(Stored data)
-*-*-

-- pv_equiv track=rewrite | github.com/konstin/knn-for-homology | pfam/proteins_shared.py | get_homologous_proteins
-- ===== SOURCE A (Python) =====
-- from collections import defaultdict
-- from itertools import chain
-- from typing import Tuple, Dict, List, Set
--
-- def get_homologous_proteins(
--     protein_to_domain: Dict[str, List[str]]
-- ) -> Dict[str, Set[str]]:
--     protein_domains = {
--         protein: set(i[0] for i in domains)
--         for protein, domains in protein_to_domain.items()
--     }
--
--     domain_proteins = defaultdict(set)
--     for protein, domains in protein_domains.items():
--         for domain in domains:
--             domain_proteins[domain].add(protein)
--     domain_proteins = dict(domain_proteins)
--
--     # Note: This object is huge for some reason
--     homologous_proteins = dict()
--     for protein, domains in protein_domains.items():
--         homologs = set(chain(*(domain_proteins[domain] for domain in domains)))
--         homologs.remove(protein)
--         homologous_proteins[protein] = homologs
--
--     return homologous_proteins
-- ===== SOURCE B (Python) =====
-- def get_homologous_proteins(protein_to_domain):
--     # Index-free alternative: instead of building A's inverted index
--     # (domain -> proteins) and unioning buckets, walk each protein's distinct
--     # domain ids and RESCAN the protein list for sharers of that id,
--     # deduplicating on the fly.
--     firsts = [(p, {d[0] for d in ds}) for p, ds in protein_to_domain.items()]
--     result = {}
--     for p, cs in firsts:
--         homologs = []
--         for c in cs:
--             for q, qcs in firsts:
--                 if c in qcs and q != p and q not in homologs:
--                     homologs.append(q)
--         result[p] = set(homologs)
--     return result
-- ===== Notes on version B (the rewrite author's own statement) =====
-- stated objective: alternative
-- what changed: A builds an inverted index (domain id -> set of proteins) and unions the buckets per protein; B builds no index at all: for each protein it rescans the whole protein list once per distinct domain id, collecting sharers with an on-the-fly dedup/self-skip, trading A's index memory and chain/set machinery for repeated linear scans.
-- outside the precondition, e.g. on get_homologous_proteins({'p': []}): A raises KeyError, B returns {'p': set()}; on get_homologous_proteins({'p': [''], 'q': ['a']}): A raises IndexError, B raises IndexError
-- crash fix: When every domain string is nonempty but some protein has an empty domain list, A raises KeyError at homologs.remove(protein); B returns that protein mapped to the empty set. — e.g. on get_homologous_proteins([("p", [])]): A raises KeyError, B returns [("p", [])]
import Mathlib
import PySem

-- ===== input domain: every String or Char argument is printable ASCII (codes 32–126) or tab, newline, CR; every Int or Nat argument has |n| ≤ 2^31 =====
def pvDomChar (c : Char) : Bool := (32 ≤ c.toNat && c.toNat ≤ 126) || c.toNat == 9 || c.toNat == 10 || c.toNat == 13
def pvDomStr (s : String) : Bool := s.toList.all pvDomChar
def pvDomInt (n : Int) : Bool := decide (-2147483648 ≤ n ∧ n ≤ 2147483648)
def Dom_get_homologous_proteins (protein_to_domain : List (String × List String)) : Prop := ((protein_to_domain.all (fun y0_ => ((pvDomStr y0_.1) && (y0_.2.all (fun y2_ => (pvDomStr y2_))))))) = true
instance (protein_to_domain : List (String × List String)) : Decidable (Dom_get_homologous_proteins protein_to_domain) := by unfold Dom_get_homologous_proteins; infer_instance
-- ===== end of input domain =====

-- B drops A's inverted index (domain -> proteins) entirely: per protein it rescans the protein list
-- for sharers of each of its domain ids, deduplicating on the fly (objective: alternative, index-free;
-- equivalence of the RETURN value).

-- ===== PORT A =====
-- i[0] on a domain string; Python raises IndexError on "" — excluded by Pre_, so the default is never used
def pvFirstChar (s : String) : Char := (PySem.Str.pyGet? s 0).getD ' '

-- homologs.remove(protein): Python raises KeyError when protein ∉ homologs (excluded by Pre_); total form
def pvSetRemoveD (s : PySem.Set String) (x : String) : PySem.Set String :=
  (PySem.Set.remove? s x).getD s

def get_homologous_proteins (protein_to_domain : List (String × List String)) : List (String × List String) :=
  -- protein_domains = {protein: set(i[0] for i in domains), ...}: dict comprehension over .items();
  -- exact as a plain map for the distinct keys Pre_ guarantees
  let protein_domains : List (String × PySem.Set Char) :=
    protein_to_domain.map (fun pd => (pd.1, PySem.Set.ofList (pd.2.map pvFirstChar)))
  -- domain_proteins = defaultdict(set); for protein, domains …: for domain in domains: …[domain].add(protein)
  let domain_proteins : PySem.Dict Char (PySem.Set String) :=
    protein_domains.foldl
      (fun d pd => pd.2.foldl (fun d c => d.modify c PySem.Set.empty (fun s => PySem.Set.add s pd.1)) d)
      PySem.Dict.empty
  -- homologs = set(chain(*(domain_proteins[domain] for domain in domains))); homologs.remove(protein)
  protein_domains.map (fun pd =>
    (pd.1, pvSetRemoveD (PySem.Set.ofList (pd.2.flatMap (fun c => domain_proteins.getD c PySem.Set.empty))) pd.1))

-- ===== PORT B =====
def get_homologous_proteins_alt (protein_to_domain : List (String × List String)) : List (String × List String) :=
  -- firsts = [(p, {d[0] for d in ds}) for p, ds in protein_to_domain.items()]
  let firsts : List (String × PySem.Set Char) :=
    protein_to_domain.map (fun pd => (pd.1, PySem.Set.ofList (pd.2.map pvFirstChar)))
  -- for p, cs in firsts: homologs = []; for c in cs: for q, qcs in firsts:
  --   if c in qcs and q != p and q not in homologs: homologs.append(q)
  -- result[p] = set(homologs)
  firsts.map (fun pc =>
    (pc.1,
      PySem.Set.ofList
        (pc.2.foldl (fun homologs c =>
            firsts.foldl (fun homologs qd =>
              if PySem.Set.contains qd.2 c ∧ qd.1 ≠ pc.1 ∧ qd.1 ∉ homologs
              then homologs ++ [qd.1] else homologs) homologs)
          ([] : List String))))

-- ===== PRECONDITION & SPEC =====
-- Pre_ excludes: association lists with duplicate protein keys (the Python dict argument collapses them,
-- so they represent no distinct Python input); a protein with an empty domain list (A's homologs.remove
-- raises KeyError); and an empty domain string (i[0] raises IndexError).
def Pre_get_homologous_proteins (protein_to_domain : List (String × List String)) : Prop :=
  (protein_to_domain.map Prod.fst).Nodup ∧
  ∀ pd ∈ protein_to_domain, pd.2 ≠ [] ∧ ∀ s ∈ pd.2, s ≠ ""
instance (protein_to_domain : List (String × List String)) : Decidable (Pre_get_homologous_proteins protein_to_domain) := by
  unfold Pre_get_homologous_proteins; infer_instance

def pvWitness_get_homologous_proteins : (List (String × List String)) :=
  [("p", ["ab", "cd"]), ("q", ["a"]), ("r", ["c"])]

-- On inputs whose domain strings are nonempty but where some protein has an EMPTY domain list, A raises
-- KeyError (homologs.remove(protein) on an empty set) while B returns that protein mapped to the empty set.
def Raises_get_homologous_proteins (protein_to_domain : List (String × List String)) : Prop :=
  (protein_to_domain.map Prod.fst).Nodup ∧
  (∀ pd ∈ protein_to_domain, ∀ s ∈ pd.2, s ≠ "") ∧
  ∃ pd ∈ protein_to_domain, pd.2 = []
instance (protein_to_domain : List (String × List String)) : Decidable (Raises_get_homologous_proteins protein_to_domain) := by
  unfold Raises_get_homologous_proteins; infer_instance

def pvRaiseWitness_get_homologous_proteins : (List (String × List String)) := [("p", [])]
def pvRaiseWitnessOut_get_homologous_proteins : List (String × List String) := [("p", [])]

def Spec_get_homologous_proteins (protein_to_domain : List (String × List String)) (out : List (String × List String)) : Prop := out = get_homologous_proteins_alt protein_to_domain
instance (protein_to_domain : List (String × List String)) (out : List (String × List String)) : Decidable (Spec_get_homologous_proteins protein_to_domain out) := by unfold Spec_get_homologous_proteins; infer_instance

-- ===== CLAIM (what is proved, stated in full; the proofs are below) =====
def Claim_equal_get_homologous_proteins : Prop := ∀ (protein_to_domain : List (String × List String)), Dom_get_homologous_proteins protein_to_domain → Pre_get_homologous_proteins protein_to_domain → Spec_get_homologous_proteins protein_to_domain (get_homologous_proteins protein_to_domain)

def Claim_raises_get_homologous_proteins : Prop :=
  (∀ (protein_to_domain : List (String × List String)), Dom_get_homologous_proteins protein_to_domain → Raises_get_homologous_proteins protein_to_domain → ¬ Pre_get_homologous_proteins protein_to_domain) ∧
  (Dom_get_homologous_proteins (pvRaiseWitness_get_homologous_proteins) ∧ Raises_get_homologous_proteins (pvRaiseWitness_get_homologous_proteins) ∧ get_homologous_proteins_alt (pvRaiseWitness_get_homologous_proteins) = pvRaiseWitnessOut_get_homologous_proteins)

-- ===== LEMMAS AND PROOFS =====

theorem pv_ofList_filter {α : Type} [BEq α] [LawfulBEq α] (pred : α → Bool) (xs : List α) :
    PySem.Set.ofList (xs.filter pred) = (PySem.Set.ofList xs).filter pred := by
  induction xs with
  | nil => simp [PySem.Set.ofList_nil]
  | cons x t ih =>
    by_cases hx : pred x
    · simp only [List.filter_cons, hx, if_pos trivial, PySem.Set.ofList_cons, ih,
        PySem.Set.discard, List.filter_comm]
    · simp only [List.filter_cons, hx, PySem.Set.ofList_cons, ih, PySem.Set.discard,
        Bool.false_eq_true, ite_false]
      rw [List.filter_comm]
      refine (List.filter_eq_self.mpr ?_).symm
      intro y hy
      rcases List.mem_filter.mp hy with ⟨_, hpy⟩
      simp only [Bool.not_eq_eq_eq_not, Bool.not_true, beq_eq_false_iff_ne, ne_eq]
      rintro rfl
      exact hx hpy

-*-*-

**Assignment**.
Taking the entries above, write out exactly each line from the one holding "protein_to_domain: Dict[str, List[str]]" to the one holding "homologous_proteins = dict()", both included, and stop there.

**Answer for the task**.
--     protein_to_domain: Dict[str, List[str]]
-- ) -> Dict[str, Set[str]]:
--     protein_domains = {
--         protein: set(i[0] for i in domains)
--         for protein, domains in protein_to_domain.items()
--     }
--
--     domain_proteins = defaultdict(set)
--     for protein, domains in protein_domains.items():
--         for domain in domains:
--             domain_proteins[domain].add(protein)
--     domain_proteins = dict(domain_proteins)
--
--     # Note: This object is huge for some reason
--     homologous_proteins = dict()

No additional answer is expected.